Chapter 6 #2

At the beginning of dinner, when the marquess took the place beside her and bent close with a compliment meant only for her, Ren had looked at him over the rim of his glass in a way that suggested burial plans.

Then, from her other side, when Lord Fitzhugh-Johns leaned behind her to reach for the salt while staring at her chest, Ren had set his cutlery down with a crack sharp enough to turn heads.

For the sake of their host’s entertainment, he’d been seated across from her, where now and then their gazes locked even as they otherwise pretended not to know each other.

He’d worn formal blacks, the severity broken only by his crisp white cravat.

Broad, tall, and imposing, his beauty called to her.

She wondered if anyone else at the table had felt the heat they generated, the circling current of awareness and attraction.

When they retired to the music room, Ren placed himself as far from her as the parlor allowed—across the sweep of chairs and music stands, in the dimmest corner, half-shadowed behind a towering fern, where Miss Lavinia Pritchard angled herself toward him with the resolute air of a woman determined to be noticed by a duke.

The good news? The Earl of Hopeforth and Lady Amelia Neville had arrived together and now stood, whispering, close enough to suggest an association and an announcement.

Her father would be pleased to know that Georgiana had fulfilled her task, and at the same time, against all hope, found the man she wanted to marry.

Though a certain duke wasn’t coming around any time soon.

Georgiana sighed and finished her champagne, tired of scheming. Would it be too much to simply admit how she felt about him? Society would certainly be appalled by her frankness, but when had she done something the ton agreed with?

She only needed him to agree.

Every so often during the opening notes of the musicale, she felt Ren’s attention, a pull she couldn’t mistake, a velvet stroke along her skin. At last, she glanced over to find him still watching her.

This time, neither looked away.

Ren’s hand stilled with the champagne flute halfway to his lips, the moment suspending, and she knew, with a certainty that sent heat skimming through her, that he was remembering it too: the press of their bodies, his fingers cupping her breast, his teeth taking hold of her bottom lip and rolling it between his.

Then he broke it, setting the glass aside and murmuring something to Miss Lavinia with the effortless control he was known for.

Georgiana recorded his departure, her heart sinking.

He wasn’t going to fight for her, so she would fight for him.

It appeared the marriage she was going to arrange was her own.

The music dragged on, all tortured sentiment and hideously mistreated notes.

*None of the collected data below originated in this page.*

-- pv_equiv track=rewrite | github.com/48ca/cs | ai/graph/bad/graph_less3.py | numberOfEdges
-- ===== SOURCE A (Python) =====
-- def numberOfEdges(w_dict):
--     visited = set()
--     edges = 0
--     for key in w_dict:
--         visited.add(key)
--         for word in w_dict[key]:
--             if word not in visited:
--                 edges += 1
--     return edges
-- ===== SOURCE B (Python) =====
-- def numberOfEdges(w_dict):
--     # Complement counting: total adjacency entries minus the non-edges
--     # (occurrences of a key inside its own or any later key's list),
--     # found with a suffix counter built walking the items in reverse.
--     total = sum(len(ws) for ws in w_dict.values())
--     cnt = {}
--     non = 0
--     for k, ws in reversed(list(w_dict.items())):
--         for w in ws:
--             cnt[w] = cnt.get(w, 0) + 1
--         non += cnt.get(k, 0)
--     return total - non
-- ===== Notes on version B (the rewrite author's own statement) =====
-- stated objective: alternative
-- what changed: B counts the complement: it takes the total number of adjacency entries and subtracts the non-edges, found by walking the items in REVERSE while building a suffix occurrence counter (dict of counts), instead of A's forward pass that tests each word against a growing visited set.
import Mathlib
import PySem

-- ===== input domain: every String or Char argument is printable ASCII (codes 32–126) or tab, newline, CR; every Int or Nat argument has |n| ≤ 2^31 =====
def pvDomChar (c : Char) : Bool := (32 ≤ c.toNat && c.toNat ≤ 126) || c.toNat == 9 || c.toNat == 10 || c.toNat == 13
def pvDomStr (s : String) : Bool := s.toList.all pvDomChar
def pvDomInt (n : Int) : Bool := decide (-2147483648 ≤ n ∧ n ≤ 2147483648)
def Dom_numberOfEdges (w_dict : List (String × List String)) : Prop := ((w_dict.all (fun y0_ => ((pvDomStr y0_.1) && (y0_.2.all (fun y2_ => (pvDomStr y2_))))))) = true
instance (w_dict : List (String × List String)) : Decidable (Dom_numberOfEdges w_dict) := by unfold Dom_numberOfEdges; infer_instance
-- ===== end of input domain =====

-- B counts the complement: total adjacency entries minus the non-edges, found by a
-- REVERSE pass building a suffix occurrence counter, instead of A's forward pass with
-- a growing visited set; objective: alternative (same asymptotic cost).

-- ===== PORT A =====
def numberOfEdges (w_dict : List (String × List String)) : Int :=
  (w_dict.foldl
    (fun (st : PySem.Set String × Int) kv =>
      let visited := PySem.Set.add st.1 kv.1
      (visited,
        kv.2.foldl (fun e w => if PySem.Set.contains visited w then e else e + 1) st.2))
    (PySem.Set.empty, 0)).2

-- ===== PORT B =====
def numberOfEdges_alt (w_dict : List (String × List String)) : Int :=
  ((w_dict.map Prod.snd).foldl (fun s ws => s + (ws.length : Int)) 0)
  - (w_dict.reverse.foldl
      (fun (st : PySem.Dict String Int × Int) kv =>
        let cnt := kv.2.foldl (fun d w => d.insert w (d.getD w 0 + 1)) st.1
        (cnt, st.2 + cnt.getD kv.1 0))
      (PySem.Dict.empty, 0)).2

-- ===== PRECONDITION & SPEC =====
-- Pre_ excludes association lists with duplicate keys: the argument models a Python
-- dict, whose keys are unique, so such lists represent no Python input.
def Pre_numberOfEdges (w_dict : List (String × List String)) : Prop :=
  (w_dict.map Prod.fst).Nodup
instance (w_dict : List (String × List String)) : Decidable (Pre_numberOfEdges w_dict) := by
  unfold Pre_numberOfEdges; infer_instance
def pvWitness_numberOfEdges : (List (String × List String)) :=
  [("a", ["b", "c", "a"]), ("b", ["a"]), ("c", [])]
def Spec_numberOfEdges (w_dict : List (String × List String)) (out : Int) : Prop := out = numberOfEdges_alt w_dict
instance (w_dict : List (String × List String)) (out : Int) : Decidable (Spec_numberOfEdges w_dict out) := by unfold Spec_numberOfEdges; infer_instance

-- ===== CLAIM (what is proved, stated in full; the proofs are below) =====
def Claim_equal_numberOfEdges : Prop := ∀ (w_dict : List (String × List String)), Dom_numberOfEdges w_dict → Pre_numberOfEdges w_dict → Spec_numberOfEdges w_dict (numberOfEdges w_dict)

-- ===== LEMMAS AND PROOFS =====

/-- Edge count of A, as a recursion over the remaining list given the seen keys. -/
def pvCnt : List String → List (String × List String) → Int
  | _, [] => 0
  | seen, kv :: rest =>
      ((kv.2.countP (fun w => !decide (w ∈ kv.1 :: seen)) : Nat) : Int) + pvCnt (kv.1 :: seen) rest

/-- The complement of pvCnt: words landing inside the seen/prefix keys. -/
def pvMiss : List String → List (String × List String) → Int
  | _, [] => 0
  | seen, kv :: rest =>
      ((kv.2.countP (fun w => decide (w ∈ kv.1 :: seen)) : Nat) : Int) + pvMiss (kv.1 :: seen) rest

/-- Non-edges: occurrences of each key inside its own or any later key's list. -/
def pvNonRef : List (String × List String) → Int
  | [] => 0
  | kv :: rest =>
      (((kv.2 ++ rest.flatMap Prod.snd).count kv.1 : Nat) : Int) + pvNonRef rest

lemma pvFoldCountNot (p : String → Bool) :
    ∀ (ws : List String) (e : Int),
      ws.foldl (fun e w => if p w then e else e + 1) e
        = e + ((ws.countP (fun w => !p w) : Nat) : Int) := by
  intro ws
  induction ws with
  | nil => intro e; simp
  | cons w ws ih =>
      intro e
      simp only [List.foldl_cons, List.countP_cons, ih]
      cases h : p w
      · simp
        ring
      · simp

lemma pvCountP_split (p : String → Bool) :
    ∀ ws : List String, ws.countP (fun w => !p w) + ws.countP p = ws.length := by
  intro ws
  induction ws with
  | nil => simp
  | cons w ws ih =>
      cases h : p w <;> simp [h] <;> omega

lemma pvAFold :
    ∀ (l : List (String × List String)) (S : PySem.Set String) (e : Int) (seen : List String),
      (∀ w, PySem.Set.contains S w = decide (w ∈ seen)) →
      (l.foldl
        (fun (st : PySem.Set String × Int) kv =>
          let visited := PySem.Set.add st.1 kv.1
          (visited,
            kv.2.foldl (fun e w => if PySem.Set.contains visited w then e else e + 1) st.2))
        (S, e)).2
      = e + pvCnt seen l := by
  intro l
  induction l with
  | nil => intro S e seen _; simp [pvCnt]
  | cons kv rest ih =>
      intro S e seen hS
      have hmemS : ∀ w, w ∈ S ↔ w ∈ seen := by
        intro w
        rw [← PySem.Set.contains_iff, hS w]
        simp
      have hS' : ∀ w, PySem.Set.contains (PySem.Set.add S kv.1) w = decide (w ∈ kv.1 :: seen) := by
        intro w
        have hiff : (w ∈ PySem.Set.add S kv.1) ↔ (w ∈ kv.1 :: seen) := by
          rw [PySem.Set.mem_add, List.mem_cons, hmemS w]
          tauto
        by_cases h : w ∈ kv.1 :: seen
        · simpa [h] using (PySem.Set.contains_iff _ _).mpr (hiff.mpr h)
        · have hnc : ¬ w ∈ PySem.Set.add S kv.1 := fun hc => h (hiff.mp hc)
          have hfalse : PySem.Set.contains (PySem.Set.add S kv.1) w = false := by
            rw [← Bool.not_eq_true]
            intro hc
            exact hnc ((PySem.Set.contains_iff _ _).mp hc)
          rw [hfalse]
          simp [h]
      simp only [List.foldl_cons]
      rw [ih _ _ _ hS']
      rw [pvFoldCountNot (fun w => PySem.Set.contains (PySem.Set.add S kv.1) w)]
      have heq : (fun w => !PySem.Set.contains (PySem.Set.add S kv.1) w)
          = (fun w => !decide (w ∈ kv.1 :: seen)) := by
        funext w; rw [hS' w]
      rw [heq]
      simp [pvCnt]
      ring

lemma pvCnt_add_miss :
    ∀ (l : List (String × List String)) (seen : List String),
      pvCnt seen l + pvMiss seen l = ((l.flatMap Prod.snd).length : Int) := by
  intro l
  induction l with
  | nil => intro seen; simp [pvCnt, pvMiss]
  | cons kv rest ih =>
      intro seen
      have hsplit := pvCountP_split (fun w => decide (w ∈ kv.1 :: seen)) kv.2
      simp only [pvCnt, pvMiss, List.flatMap_cons, List.length_append]
      have := ih (kv.1 :: seen)
      push_cast [← hsplit] at *
      linarith

/-- countP over a cons'd membership list splits into a count plus countP, when the new
element is not already in the list. -/
lemma pvCountP_cons_mem (k : String) (seen : List String) (hk : k ∉ seen) :
    ∀ ws : List String,
      ws.countP (fun w => decide (w ∈ k :: seen))
        = ws.count k + ws.countP (fun w => decide (w ∈ seen)) := by
  intro ws
  induction ws with
  | nil => simp
  | cons w ws ihw =>
      simp only [List.countP_cons, List.count_cons, ihw]
      by_cases h1 : w = k
      · subst h1
        simp [hk]
        omega
      · by_cases h2 : w ∈ seen
        · simp [h1, h2]
          omega
        · simp [h1, h2]

lemma pvMiss_eq_nonRef :
    ∀ (l : List (String × List String)) (seen : List String),
      (l.map Prod.fst).Nodup →
      (∀ k ∈ l.map Prod.fst, k ∉ seen) →
      pvMiss seen l
        = pvNonRef l + (((l.flatMap Prod.snd).countP (fun w => decide (w ∈ seen)) : Nat) : Int) := by
  intro l
  induction l with
  | nil => intro seen _ _; simp [pvMiss, pvNonRef]
  | cons kv rest ih =>
      intro seen hnd hdisj
      rw [List.map_cons, List.nodup_cons] at hnd
      obtain ⟨hk, hnd'⟩ := hnd
      have hkseen : kv.1 ∉ seen := hdisj kv.1 (by simp)
      have hdisj' : ∀ k ∈ rest.map Prod.fst, k ∉ kv.1 :: seen := by
        intro k hkr
        simp only [List.mem_cons, not_or]
        exact ⟨fun h => hk (h ▸ hkr), hdisj k (by simp [hkr])⟩
      simp only [pvMiss, pvNonRef, List.flatMap_cons]
      rw [ih (kv.1 :: seen) hnd' hdisj']
      rw [pvCountP_cons_mem kv.1 seen hkseen kv.2]
      rw [pvCountP_cons_mem kv.1 seen hkseen (rest.flatMap Prod.snd)]
      simp only [List.count_append, List.countP_append]
      push_cast
      ring

/-- B's reverse fold, in foldr form: the running subtrahend accumulates pvNonRef and
the counter's values are the suffix word counts (the initial counter must be empty). -/
lemma pvBFold :
    ∀ (l : List (String × List String)) (non : Int),
      (l.foldr
        (fun kv (st : PySem.Dict String Int × Int) =>
          let cnt := kv.2.foldl (fun d w => d.insert w (d.getD w 0 + 1)) st.1
          (cnt, st.2 + cnt.getD kv.1 0))
        (PySem.Dict.empty, non)).2 = non + pvNonRef l
      ∧ ∀ w, (l.foldr
        (fun kv (st : PySem.Dict String Int × Int) =>
          let cnt := kv.2.foldl (fun d w => d.insert w (d.getD w 0 + 1)) st.1
          (cnt, st.2 + cnt.getD kv.1 0))
        (PySem.Dict.empty, non)).1.getD w 0 = (((l.flatMap Prod.snd).count w : Nat) : Int) := by
  intro l
  induction l with
  | nil =>
      intro non
      refine ⟨by simp [pvNonRef], ?_⟩
      intro w
      simp [PySem.Dict.getD_empty]
  | cons kv rest ih =>
      intro non
      obtain ⟨ih2, ih1⟩ := ih non
      constructor
      · simp only [List.foldr_cons, pvNonRef, ih2]
        rw [PySem.Dict.getD_foldl_insert_add_one, ih1 kv.1]
        simp only [List.count_append]
        push_cast
        ring
      · intro w
        simp only [List.foldr_cons, List.flatMap_cons]
        rw [PySem.Dict.getD_foldl_insert_add_one, ih1 w]
        simp only [List.count_append]
        push_cast
        ring

/-- Sum of the list lengths is the length of the flattened list. -/
lemma pvTotalLen :
    ∀ (l : List (String × List String)) (s : Int),
      (l.map Prod.snd).foldl (fun s ws => s + (ws.length : Int)) s
        = s + ((l.flatMap Prod.snd).length : Int) := by
  intro l
  induction l with
  | nil => intro s; simp
  | cons kv rest ih =>
      intro s
      simp only [List.map_cons, List.foldl_cons, List.flatMap_cons, List.length_append, ih]
      push_cast
      ring

-- ===== VERDICT (by name: the statement is the Claim_ definition above) =====
theorem numberOfEdges_spec : Claim_equal_numberOfEdges := by
  intro l _ hpre
  unfold Spec_numberOfEdges
  show numberOfEdges l = numberOfEdges_alt l
  unfold numberOfEdges numberOfEdges_alt
  rw [pvAFold l PySem.Set.empty 0 []
      (by intro w; simp [PySem.Set.empty, PySem.Set.contains])]
  rw [List.foldl_reverse, pvTotalLen l 0]
  rw [(pvBFold l 0).1]
  have h1 := pvCnt_add_miss l []
  have h2 := pvMiss_eq_nonRef l [] hpre (by intro k _ h; simp at h)
  simp at h2
  omega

Georgiana waited it out, clapping when the piece staggered to its end, then rose before another song could begin and drifted toward the doors.

Beeswax, brandy, and the faint ghost of hothouse flowers lingered as she stepped onto the veranda.

Somewhere behind her, laughter rose, then softened beneath the next assault on Beethoven.

Outside, the night opened around her. Possibilities opened around her.

Moonlight washed the terrace in silver and cast the lawns beyond in soft shadow. The air held the damp fragrance of something faintly sweet blooming in the gardens. The music followed only as a muffled strain, thankfully more suggestion than sound.

Ren stood at the far end, lean hip braced against the balustrade, an unlit cigar turning idly in his hand. “You’re determined tonight,” he murmured as she approached.

She hummed a reply, refusing to start this, whatever it was, with a lie. Where he was concerned, she was determined.

He laughed softly, seeming unsurprised by her resolve, and rolled the cigar across his bottom lip, sending her pulse soaring. Did he realize what he was doing to her?

“One question, sprite. Let’s have it.” Slipping the cigar between his teeth, he closed his lips around it. “Then go back to your appalling musicale, I beg of you.”

One question. One change of fate.

She stepped in, the blue depths of his eyes filling her vision. “Do you want me?”

His cigar tumbled to the flagstones as shock lit his features.

The silence throbbed as he gathered his composure, his cool mask slipping into place.

Georgiana was coming to recognize his protective wariness and the shimmers of candor shining through, in such contrast to the empty souls roaming society.

She greedily wanted the rest. His passion, his heartache, his wisdom, his life.

“Do you want me?” she repeated, trailing her finger down his lapel, then his waistcoat.

He captured her hand beneath his before it slid any lower. His heartbeat played a staccato strain beneath her palm. “Won’t this interfere with your plans for Fitzhugh-Johns and Epley?”

She exhaled softly. What a stubborn fool he was. “Don’t you see, Your Grace? I only have plans for you.”